Items listed in a dataset:
================
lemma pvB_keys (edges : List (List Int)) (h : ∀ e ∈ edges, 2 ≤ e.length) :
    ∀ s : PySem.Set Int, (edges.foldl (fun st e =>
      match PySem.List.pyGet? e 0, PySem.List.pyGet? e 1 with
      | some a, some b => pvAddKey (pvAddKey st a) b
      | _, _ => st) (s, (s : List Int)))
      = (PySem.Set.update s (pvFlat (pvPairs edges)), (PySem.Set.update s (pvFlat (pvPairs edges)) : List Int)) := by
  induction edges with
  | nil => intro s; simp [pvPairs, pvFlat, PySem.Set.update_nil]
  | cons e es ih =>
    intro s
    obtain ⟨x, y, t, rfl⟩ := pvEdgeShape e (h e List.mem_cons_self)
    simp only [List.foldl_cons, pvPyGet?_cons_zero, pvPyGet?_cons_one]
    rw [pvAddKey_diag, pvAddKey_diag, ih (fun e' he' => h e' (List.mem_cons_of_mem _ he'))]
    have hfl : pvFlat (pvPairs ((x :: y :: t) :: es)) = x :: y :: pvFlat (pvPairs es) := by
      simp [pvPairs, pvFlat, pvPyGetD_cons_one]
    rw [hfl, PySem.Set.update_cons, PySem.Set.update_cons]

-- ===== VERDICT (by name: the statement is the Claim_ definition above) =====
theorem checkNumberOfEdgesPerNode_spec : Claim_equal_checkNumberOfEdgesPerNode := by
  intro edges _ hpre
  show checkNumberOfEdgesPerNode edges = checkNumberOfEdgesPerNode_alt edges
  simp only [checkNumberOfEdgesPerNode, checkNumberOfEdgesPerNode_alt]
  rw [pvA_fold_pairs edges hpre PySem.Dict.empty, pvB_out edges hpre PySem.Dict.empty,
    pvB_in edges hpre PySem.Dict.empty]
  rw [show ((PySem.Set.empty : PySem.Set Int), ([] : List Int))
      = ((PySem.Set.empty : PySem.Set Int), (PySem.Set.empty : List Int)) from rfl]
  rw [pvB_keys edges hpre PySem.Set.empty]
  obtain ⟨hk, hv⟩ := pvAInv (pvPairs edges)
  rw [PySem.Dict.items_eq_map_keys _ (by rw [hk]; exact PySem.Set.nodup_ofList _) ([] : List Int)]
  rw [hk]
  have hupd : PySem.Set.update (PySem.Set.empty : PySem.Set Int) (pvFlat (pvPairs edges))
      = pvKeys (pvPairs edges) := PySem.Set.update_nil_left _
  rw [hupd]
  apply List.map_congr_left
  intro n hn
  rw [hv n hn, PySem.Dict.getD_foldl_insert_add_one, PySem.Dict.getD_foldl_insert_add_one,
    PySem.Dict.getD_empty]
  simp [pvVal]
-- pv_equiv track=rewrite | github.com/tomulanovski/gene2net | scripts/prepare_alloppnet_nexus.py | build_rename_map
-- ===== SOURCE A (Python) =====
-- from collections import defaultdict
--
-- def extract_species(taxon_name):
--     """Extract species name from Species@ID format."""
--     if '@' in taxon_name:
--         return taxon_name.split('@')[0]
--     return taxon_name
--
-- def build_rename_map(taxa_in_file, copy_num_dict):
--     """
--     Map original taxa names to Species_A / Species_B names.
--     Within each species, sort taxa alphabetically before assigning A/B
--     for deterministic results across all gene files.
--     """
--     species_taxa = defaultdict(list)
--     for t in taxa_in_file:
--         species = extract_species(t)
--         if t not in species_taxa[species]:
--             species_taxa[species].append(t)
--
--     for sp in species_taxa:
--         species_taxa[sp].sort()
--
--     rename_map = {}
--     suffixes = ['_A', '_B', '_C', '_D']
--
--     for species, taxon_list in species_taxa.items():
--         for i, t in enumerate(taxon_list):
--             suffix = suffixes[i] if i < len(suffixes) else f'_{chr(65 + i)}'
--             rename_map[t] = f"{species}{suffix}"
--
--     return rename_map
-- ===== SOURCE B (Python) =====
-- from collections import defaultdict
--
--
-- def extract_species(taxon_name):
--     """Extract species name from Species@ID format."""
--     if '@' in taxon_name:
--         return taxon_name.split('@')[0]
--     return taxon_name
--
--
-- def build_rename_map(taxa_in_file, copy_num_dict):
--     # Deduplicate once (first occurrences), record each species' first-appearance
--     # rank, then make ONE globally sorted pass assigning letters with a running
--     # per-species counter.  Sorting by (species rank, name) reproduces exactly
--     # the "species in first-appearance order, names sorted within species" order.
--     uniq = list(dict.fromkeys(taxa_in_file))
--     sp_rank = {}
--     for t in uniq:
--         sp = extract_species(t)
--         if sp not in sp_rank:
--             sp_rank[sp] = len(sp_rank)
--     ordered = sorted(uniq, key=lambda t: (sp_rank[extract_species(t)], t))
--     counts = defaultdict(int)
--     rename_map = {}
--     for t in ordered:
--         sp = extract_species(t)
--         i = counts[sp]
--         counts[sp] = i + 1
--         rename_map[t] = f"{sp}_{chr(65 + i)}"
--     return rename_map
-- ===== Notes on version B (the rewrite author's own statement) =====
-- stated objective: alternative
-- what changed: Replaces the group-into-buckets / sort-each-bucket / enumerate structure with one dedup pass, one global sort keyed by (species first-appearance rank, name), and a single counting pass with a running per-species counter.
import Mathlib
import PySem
================
What is expected
Exact copy required. Retype all of the entries word for word.

Result of this exercise
lemma pvB_keys (edges : List (List Int)) (h : ∀ e ∈ edges, 2 ≤ e.length) :
    ∀ s : PySem.Set Int, (edges.foldl (fun st e =>
      match PySem.List.pyGet? e 0, PySem.List.pyGet? e 1 with
      | some a, some b => pvAddKey (pvAddKey st a) b
      | _, _ => st) (s, (s : List Int)))
      = (PySem.Set.update s (pvFlat (pvPairs edges)), (PySem.Set.update s (pvFlat (pvPairs edges)) : List Int)) := by
  induction edges with
  | nil => intro s; simp [pvPairs, pvFlat, PySem.Set.update_nil]
  | cons e es ih =>
    intro s
    obtain ⟨x, y, t, rfl⟩ := pvEdgeShape e (h e List.mem_cons_self)
    simp only [List.foldl_cons, pvPyGet?_cons_zero, pvPyGet?_cons_one]
    rw [pvAddKey_diag, pvAddKey_diag, ih (fun e' he' => h e' (List.mem_cons_of_mem _ he'))]
    have hfl : pvFlat (pvPairs ((x :: y :: t) :: es)) = x :: y :: pvFlat (pvPairs es) := by
      simp [pvPairs, pvFlat, pvPyGetD_cons_one]
    rw [hfl, PySem.Set.update_cons, PySem.Set.update_cons]

-- ===== VERDICT (by name: the statement is the Claim_ definition above) =====
theorem checkNumberOfEdgesPerNode_spec : Claim_equal_checkNumberOfEdgesPerNode := by
  intro edges _ hpre
  show checkNumberOfEdgesPerNode edges = checkNumberOfEdgesPerNode_alt edges
  simp only [checkNumberOfEdgesPerNode, checkNumberOfEdgesPerNode_alt]
  rw [pvA_fold_pairs edges hpre PySem.Dict.empty, pvB_out edges hpre PySem.Dict.empty,
    pvB_in edges hpre PySem.Dict.empty]
  rw [show ((PySem.Set.empty : PySem.Set Int), ([] : List Int))
      = ((PySem.Set.empty : PySem.Set Int), (PySem.Set.empty : List Int)) from rfl]
  rw [pvB_keys edges hpre PySem.Set.empty]
  obtain ⟨hk, hv⟩ := pvAInv (pvPairs edges)
  rw [PySem.Dict.items_eq_map_keys _ (by rw [hk]; exact PySem.Set.nodup_ofList _) ([] : List Int)]
  rw [hk]
  have hupd : PySem.Set.update (PySem.Set.empty : PySem.Set Int) (pvFlat (pvPairs edges))
      = pvKeys (pvPairs edges) := PySem.Set.update_nil_left _
  rw [hupd]
  apply List.map_congr_left
  intro n hn
  rw [hv n hn, PySem.Dict.getD_foldl_insert_add_one, PySem.Dict.getD_foldl_insert_add_one,
    PySem.Dict.getD_empty]
  simp [pvVal]
-- pv_equiv track=rewrite | github.com/tomulanovski/gene2net | scripts/prepare_alloppnet_nexus.py | build_rename_map
-- ===== SOURCE A (Python) =====
-- from collections import defaultdict
--
-- def extract_species(taxon_name):
--     """Extract species name from Species@ID format."""
--     if '@' in taxon_name:
--         return taxon_name.split('@')[0]
--     return taxon_name
--
-- def build_rename_map(taxa_in_file, copy_num_dict):
--     """
--     Map original taxa names to Species_A / Species_B names.
--     Within each species, sort taxa alphabetically before assigning A/B
--     for deterministic results across all gene files.
--     """
--     species_taxa = defaultdict(list)
--     for t in taxa_in_file:
--         species = extract_species(t)
--         if t not in species_taxa[species]:
--             species_taxa[species].append(t)
--
--     for sp in species_taxa:
--         species_taxa[sp].sort()
--
--     rename_map = {}
--     suffixes = ['_A', '_B', '_C', '_D']
--
--     for species, taxon_list in species_taxa.items():
--         for i, t in enumerate(taxon_list):
--             suffix = suffixes[i] if i < len(suffixes) else f'_{chr(65 + i)}'
--             rename_map[t] = f"{species}{suffix}"
--
--     return rename_map
-- ===== SOURCE B (Python) =====
-- from collections import defaultdict
--
--
-- def extract_species(taxon_name):
--     """Extract species name from Species@ID format."""
--     if '@' in taxon_name:
--         return taxon_name.split('@')[0]
--     return taxon_name
--
--
-- def build_rename_map(taxa_in_file, copy_num_dict):
--     # Deduplicate once (first occurrences), record each species' first-appearance
--     # rank, then make ONE globally sorted pass assigning letters with a running
--     # per-species counter.  Sorting by (species rank, name) reproduces exactly
--     # the "species in first-appearance order, names sorted within species" order.
--     uniq = list(dict.fromkeys(taxa_in_file))
--     sp_rank = {}
--     for t in uniq:
--         sp = extract_species(t)
--         if sp not in sp_rank:
--             sp_rank[sp] = len(sp_rank)
--     ordered = sorted(uniq, key=lambda t: (sp_rank[extract_species(t)], t))
--     counts = defaultdict(int)
--     rename_map = {}
--     for t in ordered:
--         sp = extract_species(t)
--         i = counts[sp]
--         counts[sp] = i + 1
--         rename_map[t] = f"{sp}_{chr(65 + i)}"
--     return rename_map
-- ===== Notes on version B (the rewrite author's own statement) =====
-- stated objective: alternative
-- what changed: Replaces the group-into-buckets / sort-each-bucket / enumerate structure with one dedup pass, one global sort keyed by (species first-appearance rank, name), and a single counting pass with a running per-species counter.
import Mathlib
import PySem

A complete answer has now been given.